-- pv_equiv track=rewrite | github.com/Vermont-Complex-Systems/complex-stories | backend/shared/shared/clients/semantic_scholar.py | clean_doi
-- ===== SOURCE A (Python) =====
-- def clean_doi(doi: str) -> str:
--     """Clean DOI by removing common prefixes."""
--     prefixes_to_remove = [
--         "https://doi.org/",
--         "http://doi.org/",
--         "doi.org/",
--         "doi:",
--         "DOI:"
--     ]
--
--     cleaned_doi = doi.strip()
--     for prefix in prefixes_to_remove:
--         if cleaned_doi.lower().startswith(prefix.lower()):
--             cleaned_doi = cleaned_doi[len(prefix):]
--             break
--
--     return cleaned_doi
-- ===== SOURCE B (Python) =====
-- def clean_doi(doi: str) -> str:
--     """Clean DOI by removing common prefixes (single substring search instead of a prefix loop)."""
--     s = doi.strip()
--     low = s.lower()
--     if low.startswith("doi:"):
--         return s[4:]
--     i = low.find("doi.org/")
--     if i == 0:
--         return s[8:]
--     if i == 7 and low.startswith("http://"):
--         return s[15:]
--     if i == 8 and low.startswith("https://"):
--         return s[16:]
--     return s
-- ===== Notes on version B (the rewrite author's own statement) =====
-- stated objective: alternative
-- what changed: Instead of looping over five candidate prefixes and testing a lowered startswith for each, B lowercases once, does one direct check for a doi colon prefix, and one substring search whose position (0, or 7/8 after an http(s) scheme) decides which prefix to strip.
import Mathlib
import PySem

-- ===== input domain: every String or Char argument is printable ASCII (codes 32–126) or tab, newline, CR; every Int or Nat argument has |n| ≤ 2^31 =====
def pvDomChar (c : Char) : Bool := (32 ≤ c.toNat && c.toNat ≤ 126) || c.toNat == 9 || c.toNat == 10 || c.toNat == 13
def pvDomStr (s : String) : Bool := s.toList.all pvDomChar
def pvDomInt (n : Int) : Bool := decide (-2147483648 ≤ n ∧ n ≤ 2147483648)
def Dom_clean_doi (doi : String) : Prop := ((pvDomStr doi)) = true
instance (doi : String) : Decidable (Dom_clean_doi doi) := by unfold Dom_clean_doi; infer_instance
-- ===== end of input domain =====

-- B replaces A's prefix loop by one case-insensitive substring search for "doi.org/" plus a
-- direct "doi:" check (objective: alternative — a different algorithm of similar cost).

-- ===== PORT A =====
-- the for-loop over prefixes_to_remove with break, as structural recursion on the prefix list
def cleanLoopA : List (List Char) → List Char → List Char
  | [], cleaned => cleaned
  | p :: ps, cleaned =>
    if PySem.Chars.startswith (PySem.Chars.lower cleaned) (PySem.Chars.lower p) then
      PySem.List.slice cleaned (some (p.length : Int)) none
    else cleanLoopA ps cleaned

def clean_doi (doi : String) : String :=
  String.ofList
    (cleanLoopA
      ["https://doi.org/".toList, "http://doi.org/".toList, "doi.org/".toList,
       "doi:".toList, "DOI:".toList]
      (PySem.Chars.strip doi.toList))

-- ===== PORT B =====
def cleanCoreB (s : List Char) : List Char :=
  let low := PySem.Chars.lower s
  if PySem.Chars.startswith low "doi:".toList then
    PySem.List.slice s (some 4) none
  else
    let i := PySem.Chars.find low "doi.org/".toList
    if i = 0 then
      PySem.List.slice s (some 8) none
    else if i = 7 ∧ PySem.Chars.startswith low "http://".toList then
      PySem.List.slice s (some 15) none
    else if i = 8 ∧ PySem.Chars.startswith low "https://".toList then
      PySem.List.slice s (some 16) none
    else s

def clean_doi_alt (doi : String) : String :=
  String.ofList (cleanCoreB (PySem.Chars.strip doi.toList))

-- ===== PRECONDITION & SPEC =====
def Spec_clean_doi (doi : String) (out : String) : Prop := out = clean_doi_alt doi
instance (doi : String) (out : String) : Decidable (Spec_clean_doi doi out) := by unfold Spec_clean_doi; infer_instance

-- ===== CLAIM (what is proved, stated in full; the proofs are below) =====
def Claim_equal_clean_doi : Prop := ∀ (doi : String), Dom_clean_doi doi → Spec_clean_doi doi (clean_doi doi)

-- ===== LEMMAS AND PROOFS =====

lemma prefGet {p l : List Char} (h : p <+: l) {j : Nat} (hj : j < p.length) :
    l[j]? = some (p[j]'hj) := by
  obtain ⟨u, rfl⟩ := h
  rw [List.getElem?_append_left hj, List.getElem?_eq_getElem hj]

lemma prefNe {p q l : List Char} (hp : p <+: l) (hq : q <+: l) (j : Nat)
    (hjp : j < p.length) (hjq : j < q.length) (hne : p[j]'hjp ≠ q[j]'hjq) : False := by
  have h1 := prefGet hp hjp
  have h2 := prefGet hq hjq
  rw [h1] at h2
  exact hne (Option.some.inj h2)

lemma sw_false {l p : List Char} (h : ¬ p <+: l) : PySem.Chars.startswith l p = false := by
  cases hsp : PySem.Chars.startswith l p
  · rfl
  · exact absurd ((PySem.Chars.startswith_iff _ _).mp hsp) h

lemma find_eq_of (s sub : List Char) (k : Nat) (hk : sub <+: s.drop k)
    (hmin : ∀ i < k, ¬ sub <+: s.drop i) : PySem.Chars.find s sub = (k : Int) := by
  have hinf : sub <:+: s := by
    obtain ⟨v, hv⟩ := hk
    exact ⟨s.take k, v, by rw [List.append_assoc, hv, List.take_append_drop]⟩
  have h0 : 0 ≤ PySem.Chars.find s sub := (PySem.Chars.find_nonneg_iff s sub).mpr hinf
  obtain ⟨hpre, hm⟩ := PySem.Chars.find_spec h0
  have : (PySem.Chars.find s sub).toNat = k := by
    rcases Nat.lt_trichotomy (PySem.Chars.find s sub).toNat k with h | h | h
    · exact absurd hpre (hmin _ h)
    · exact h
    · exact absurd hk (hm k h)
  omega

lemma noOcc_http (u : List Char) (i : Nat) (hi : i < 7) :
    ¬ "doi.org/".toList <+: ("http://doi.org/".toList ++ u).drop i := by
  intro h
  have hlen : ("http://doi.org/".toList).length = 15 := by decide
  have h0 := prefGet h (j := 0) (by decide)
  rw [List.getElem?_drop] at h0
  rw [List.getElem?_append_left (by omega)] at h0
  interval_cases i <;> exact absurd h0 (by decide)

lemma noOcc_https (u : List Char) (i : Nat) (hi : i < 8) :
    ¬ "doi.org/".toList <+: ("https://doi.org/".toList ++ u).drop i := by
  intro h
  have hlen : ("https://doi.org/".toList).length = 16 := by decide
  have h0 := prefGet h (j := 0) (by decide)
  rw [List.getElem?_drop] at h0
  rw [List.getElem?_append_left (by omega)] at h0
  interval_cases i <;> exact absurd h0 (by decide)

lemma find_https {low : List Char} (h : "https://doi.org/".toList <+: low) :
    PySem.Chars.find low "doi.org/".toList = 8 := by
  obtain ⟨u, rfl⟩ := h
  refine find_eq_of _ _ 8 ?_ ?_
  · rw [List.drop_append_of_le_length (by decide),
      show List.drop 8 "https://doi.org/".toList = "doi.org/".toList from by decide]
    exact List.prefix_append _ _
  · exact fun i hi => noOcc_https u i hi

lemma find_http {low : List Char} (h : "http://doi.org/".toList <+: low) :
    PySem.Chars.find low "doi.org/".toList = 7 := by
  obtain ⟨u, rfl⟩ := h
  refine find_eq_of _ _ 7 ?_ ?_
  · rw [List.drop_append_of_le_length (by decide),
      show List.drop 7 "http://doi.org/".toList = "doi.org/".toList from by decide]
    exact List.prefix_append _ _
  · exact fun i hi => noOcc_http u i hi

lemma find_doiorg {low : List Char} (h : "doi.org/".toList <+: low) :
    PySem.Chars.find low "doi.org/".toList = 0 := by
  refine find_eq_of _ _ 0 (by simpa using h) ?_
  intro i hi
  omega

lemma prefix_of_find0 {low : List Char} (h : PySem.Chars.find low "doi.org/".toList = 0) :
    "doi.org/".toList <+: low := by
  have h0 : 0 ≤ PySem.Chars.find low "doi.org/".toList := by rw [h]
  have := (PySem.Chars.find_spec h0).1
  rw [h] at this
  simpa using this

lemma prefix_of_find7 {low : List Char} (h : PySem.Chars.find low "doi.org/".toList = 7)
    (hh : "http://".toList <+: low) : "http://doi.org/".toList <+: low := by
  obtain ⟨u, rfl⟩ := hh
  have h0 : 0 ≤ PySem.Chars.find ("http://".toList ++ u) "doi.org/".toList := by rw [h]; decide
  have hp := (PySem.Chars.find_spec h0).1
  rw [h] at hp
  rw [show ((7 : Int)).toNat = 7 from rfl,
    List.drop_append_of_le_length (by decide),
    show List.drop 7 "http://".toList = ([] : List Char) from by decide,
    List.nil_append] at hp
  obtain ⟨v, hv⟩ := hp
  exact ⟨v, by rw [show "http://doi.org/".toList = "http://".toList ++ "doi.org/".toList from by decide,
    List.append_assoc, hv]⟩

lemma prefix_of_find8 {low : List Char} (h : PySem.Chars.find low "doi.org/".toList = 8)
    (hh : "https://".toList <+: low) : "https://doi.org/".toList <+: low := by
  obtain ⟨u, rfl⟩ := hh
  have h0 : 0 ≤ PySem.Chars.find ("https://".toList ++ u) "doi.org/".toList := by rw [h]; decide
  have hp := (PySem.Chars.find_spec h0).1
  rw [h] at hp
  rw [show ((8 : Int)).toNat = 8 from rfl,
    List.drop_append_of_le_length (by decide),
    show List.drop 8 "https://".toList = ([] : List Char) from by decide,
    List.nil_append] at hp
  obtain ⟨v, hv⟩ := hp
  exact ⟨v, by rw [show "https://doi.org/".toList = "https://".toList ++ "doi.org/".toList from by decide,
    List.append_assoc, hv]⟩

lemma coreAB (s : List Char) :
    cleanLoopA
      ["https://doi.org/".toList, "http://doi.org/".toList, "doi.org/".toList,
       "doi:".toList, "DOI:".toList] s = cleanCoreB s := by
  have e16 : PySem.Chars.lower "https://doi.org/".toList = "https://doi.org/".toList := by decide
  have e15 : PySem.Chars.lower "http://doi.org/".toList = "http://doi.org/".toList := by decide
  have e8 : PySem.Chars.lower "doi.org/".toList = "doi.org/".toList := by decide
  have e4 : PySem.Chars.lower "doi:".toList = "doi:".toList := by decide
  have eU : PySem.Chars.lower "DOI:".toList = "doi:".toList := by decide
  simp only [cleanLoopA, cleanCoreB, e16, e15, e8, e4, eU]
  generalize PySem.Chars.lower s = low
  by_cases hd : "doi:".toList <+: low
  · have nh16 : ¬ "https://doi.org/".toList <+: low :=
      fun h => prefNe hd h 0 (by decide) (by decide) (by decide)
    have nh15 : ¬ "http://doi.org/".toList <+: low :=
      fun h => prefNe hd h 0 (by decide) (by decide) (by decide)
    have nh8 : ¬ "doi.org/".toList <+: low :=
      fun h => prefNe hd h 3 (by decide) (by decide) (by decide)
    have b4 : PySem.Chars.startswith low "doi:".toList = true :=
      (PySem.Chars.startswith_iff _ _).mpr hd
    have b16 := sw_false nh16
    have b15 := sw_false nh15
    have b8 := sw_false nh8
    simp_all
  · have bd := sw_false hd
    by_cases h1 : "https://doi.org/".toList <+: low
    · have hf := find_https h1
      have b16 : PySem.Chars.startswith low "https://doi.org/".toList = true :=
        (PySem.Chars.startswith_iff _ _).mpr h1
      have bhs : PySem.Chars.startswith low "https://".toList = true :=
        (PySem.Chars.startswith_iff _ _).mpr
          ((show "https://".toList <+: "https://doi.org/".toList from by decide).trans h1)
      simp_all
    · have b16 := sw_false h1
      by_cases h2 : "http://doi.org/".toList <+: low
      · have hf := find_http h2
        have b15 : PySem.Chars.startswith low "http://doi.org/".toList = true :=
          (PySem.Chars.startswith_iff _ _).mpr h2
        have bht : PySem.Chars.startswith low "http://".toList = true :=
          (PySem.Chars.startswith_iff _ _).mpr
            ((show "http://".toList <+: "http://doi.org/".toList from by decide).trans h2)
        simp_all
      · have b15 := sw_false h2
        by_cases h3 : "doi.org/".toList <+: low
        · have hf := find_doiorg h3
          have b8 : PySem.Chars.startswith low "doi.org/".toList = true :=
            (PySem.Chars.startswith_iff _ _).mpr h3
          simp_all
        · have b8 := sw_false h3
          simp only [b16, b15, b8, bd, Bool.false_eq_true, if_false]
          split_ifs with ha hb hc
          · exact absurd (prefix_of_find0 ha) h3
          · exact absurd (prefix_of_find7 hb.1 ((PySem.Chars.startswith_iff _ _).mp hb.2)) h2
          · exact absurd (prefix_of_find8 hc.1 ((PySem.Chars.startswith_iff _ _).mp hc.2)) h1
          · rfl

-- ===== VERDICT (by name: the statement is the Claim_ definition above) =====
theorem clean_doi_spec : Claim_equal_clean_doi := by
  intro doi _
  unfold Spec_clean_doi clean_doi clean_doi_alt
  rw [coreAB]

==

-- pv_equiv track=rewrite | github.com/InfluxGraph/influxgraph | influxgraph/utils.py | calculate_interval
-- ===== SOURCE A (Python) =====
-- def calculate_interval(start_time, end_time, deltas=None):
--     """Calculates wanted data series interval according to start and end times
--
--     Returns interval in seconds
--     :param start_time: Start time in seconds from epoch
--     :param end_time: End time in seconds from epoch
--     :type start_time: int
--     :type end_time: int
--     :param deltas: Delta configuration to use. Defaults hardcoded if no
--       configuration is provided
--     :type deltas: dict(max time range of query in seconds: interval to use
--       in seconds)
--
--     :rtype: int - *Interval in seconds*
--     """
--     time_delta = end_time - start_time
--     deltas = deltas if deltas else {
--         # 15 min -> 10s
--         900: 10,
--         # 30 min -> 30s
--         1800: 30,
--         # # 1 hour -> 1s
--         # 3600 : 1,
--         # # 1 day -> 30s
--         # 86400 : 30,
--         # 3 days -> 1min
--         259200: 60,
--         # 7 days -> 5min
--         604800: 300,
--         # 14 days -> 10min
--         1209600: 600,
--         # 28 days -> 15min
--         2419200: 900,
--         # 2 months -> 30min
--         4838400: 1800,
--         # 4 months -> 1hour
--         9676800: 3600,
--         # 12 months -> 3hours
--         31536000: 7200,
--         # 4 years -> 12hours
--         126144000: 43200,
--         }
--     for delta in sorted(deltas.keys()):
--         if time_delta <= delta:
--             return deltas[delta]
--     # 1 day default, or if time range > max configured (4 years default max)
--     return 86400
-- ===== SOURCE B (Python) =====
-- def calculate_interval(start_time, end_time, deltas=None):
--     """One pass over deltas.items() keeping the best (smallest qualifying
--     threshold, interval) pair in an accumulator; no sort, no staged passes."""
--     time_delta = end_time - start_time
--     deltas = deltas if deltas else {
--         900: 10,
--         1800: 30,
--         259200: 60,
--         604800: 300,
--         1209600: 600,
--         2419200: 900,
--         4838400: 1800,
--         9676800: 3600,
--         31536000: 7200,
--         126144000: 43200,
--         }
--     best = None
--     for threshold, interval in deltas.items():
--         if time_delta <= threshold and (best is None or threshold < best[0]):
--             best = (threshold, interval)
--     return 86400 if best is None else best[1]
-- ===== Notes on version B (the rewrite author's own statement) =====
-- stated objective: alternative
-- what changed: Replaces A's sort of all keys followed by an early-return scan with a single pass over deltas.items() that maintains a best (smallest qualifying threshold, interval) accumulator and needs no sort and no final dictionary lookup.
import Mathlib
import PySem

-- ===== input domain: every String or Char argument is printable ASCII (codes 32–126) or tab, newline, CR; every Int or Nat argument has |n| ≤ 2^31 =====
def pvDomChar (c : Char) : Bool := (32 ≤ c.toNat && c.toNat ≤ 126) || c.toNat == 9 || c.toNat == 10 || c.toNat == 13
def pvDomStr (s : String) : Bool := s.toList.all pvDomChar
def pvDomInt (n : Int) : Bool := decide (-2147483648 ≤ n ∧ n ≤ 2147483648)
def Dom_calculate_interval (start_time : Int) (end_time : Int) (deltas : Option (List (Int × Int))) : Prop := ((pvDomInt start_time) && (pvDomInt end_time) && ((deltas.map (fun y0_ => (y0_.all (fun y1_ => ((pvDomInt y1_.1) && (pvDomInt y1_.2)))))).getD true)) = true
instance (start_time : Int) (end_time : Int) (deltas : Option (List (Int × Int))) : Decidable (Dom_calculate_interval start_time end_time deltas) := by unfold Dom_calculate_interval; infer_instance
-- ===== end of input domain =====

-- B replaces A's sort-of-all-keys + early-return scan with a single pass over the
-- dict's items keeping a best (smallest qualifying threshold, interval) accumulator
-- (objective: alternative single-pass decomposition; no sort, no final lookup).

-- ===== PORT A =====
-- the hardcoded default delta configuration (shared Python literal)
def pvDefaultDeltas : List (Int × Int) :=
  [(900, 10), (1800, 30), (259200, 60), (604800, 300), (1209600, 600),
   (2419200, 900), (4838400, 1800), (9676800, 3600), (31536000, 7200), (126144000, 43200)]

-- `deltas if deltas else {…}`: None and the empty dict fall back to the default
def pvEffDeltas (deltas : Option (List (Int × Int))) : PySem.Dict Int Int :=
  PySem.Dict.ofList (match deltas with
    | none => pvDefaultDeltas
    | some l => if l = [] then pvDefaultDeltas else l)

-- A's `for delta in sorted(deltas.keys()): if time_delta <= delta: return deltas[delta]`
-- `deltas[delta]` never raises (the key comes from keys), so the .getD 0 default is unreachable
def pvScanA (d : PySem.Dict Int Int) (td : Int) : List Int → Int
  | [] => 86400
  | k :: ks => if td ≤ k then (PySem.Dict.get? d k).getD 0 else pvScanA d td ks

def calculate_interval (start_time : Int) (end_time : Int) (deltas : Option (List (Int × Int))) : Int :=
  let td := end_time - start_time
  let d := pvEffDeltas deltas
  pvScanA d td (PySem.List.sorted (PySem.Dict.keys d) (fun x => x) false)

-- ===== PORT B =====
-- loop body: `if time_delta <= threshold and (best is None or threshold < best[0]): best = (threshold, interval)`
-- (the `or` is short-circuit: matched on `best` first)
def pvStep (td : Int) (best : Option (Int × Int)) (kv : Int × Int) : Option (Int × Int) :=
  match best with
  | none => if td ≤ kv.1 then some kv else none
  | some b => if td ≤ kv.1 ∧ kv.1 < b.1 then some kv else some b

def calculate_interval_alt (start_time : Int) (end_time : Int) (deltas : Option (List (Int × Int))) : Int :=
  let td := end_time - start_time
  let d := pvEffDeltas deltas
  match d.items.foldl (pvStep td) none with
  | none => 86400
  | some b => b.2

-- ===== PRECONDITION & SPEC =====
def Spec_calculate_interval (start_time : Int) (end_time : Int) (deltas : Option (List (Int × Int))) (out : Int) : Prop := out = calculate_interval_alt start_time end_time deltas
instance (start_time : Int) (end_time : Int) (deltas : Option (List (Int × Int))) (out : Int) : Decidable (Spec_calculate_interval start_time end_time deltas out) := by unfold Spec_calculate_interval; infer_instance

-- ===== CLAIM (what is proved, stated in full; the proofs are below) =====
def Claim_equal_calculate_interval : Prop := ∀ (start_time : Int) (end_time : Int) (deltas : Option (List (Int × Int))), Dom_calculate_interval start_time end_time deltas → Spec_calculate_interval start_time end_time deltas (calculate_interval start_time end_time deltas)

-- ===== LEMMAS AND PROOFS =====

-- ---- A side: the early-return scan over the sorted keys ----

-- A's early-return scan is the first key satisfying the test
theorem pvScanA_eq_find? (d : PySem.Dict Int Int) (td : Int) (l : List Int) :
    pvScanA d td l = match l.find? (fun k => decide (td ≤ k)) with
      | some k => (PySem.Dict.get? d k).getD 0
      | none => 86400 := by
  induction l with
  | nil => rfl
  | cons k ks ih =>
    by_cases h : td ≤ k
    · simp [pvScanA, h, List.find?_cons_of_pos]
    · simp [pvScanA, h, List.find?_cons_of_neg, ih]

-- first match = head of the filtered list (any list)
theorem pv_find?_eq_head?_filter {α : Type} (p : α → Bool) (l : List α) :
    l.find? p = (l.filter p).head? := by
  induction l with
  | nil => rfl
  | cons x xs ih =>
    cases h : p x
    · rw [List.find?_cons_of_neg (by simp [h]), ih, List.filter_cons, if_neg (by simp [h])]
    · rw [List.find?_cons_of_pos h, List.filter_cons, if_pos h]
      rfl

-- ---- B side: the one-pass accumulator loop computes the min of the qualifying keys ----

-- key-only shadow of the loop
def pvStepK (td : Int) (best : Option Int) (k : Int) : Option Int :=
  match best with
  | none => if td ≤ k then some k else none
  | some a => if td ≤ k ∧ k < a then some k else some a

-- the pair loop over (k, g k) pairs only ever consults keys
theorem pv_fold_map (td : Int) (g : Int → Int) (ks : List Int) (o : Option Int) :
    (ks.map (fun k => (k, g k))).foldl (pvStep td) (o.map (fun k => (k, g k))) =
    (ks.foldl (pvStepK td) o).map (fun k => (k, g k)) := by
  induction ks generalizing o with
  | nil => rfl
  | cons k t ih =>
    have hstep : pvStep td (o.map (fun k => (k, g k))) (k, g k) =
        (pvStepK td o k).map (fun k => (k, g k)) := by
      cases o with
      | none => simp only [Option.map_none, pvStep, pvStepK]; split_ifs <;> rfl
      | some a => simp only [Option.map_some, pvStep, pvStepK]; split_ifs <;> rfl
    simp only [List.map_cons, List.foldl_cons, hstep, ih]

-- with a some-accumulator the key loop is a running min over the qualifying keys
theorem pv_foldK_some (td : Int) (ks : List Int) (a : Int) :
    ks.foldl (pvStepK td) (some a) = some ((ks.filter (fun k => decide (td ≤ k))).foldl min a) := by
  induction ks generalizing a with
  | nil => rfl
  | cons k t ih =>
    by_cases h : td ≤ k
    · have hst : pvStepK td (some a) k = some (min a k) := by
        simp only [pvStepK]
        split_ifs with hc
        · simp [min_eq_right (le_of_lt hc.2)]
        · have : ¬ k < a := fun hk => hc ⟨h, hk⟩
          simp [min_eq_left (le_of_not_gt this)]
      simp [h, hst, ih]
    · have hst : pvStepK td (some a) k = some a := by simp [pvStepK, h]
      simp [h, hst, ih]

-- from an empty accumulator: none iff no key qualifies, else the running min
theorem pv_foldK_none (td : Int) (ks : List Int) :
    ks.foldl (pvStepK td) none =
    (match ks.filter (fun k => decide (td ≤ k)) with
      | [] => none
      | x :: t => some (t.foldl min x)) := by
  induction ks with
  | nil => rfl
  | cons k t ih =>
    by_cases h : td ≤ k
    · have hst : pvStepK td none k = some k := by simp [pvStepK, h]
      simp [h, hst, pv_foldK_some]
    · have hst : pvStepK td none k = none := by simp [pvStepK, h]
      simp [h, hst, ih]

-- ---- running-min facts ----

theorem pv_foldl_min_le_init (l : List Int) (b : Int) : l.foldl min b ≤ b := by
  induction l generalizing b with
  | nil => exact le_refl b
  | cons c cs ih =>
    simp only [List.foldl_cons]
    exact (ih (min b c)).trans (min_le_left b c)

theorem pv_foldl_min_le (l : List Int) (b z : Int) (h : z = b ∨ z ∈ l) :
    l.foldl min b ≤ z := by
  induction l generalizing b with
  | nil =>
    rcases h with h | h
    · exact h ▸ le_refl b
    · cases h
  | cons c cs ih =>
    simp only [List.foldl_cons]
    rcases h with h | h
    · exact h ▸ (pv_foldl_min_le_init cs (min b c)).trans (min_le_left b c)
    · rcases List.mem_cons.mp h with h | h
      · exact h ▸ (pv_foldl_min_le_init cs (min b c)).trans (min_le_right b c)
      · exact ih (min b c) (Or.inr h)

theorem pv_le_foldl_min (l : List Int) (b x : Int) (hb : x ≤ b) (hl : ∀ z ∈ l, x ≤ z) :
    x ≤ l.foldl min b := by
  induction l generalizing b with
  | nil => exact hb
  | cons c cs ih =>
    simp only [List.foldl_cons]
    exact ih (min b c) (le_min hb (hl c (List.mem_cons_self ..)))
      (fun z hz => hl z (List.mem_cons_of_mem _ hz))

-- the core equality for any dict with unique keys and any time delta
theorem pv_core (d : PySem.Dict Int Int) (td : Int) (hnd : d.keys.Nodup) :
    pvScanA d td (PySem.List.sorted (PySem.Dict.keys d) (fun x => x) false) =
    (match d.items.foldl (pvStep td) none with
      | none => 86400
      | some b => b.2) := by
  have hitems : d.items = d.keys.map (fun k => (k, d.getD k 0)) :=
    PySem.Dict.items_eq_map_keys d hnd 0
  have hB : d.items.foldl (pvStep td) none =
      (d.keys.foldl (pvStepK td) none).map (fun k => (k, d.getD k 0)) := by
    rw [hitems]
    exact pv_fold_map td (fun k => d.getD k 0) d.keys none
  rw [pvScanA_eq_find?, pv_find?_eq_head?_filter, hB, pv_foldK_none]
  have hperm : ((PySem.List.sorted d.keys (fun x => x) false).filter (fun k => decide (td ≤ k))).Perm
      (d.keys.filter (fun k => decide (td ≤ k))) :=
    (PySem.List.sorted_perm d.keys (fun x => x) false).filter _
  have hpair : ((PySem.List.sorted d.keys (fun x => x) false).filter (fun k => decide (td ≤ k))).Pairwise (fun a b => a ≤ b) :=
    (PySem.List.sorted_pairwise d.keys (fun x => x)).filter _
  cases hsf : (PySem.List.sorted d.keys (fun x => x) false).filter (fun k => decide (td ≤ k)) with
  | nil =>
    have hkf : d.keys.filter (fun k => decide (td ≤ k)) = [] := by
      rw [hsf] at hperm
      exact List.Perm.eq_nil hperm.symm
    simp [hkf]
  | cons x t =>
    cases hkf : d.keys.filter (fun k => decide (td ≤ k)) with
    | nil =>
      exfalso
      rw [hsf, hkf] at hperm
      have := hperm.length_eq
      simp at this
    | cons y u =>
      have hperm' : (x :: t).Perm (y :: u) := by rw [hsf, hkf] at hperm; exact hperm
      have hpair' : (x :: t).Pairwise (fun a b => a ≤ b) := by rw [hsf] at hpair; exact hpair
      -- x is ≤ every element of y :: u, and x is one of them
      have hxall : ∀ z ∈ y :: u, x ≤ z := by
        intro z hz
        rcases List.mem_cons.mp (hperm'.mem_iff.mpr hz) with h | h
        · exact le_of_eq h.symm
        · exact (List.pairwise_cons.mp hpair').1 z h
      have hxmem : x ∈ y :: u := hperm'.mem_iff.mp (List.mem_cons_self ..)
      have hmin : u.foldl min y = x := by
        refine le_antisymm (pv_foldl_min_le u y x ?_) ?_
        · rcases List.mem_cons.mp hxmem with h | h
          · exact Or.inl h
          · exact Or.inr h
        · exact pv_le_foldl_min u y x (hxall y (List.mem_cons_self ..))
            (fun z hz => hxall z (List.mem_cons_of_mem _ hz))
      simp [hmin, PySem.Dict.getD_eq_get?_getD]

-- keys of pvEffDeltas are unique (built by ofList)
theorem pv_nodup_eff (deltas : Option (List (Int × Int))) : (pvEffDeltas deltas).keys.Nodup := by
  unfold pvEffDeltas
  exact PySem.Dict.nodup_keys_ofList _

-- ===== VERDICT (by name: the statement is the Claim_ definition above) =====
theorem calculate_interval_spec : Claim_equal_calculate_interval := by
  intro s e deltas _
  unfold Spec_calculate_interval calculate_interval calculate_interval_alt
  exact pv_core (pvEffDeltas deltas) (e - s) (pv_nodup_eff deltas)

(Task directions):
In the material above, how many lines include the string "unique"? State the number alone.

(Exercise answer):
2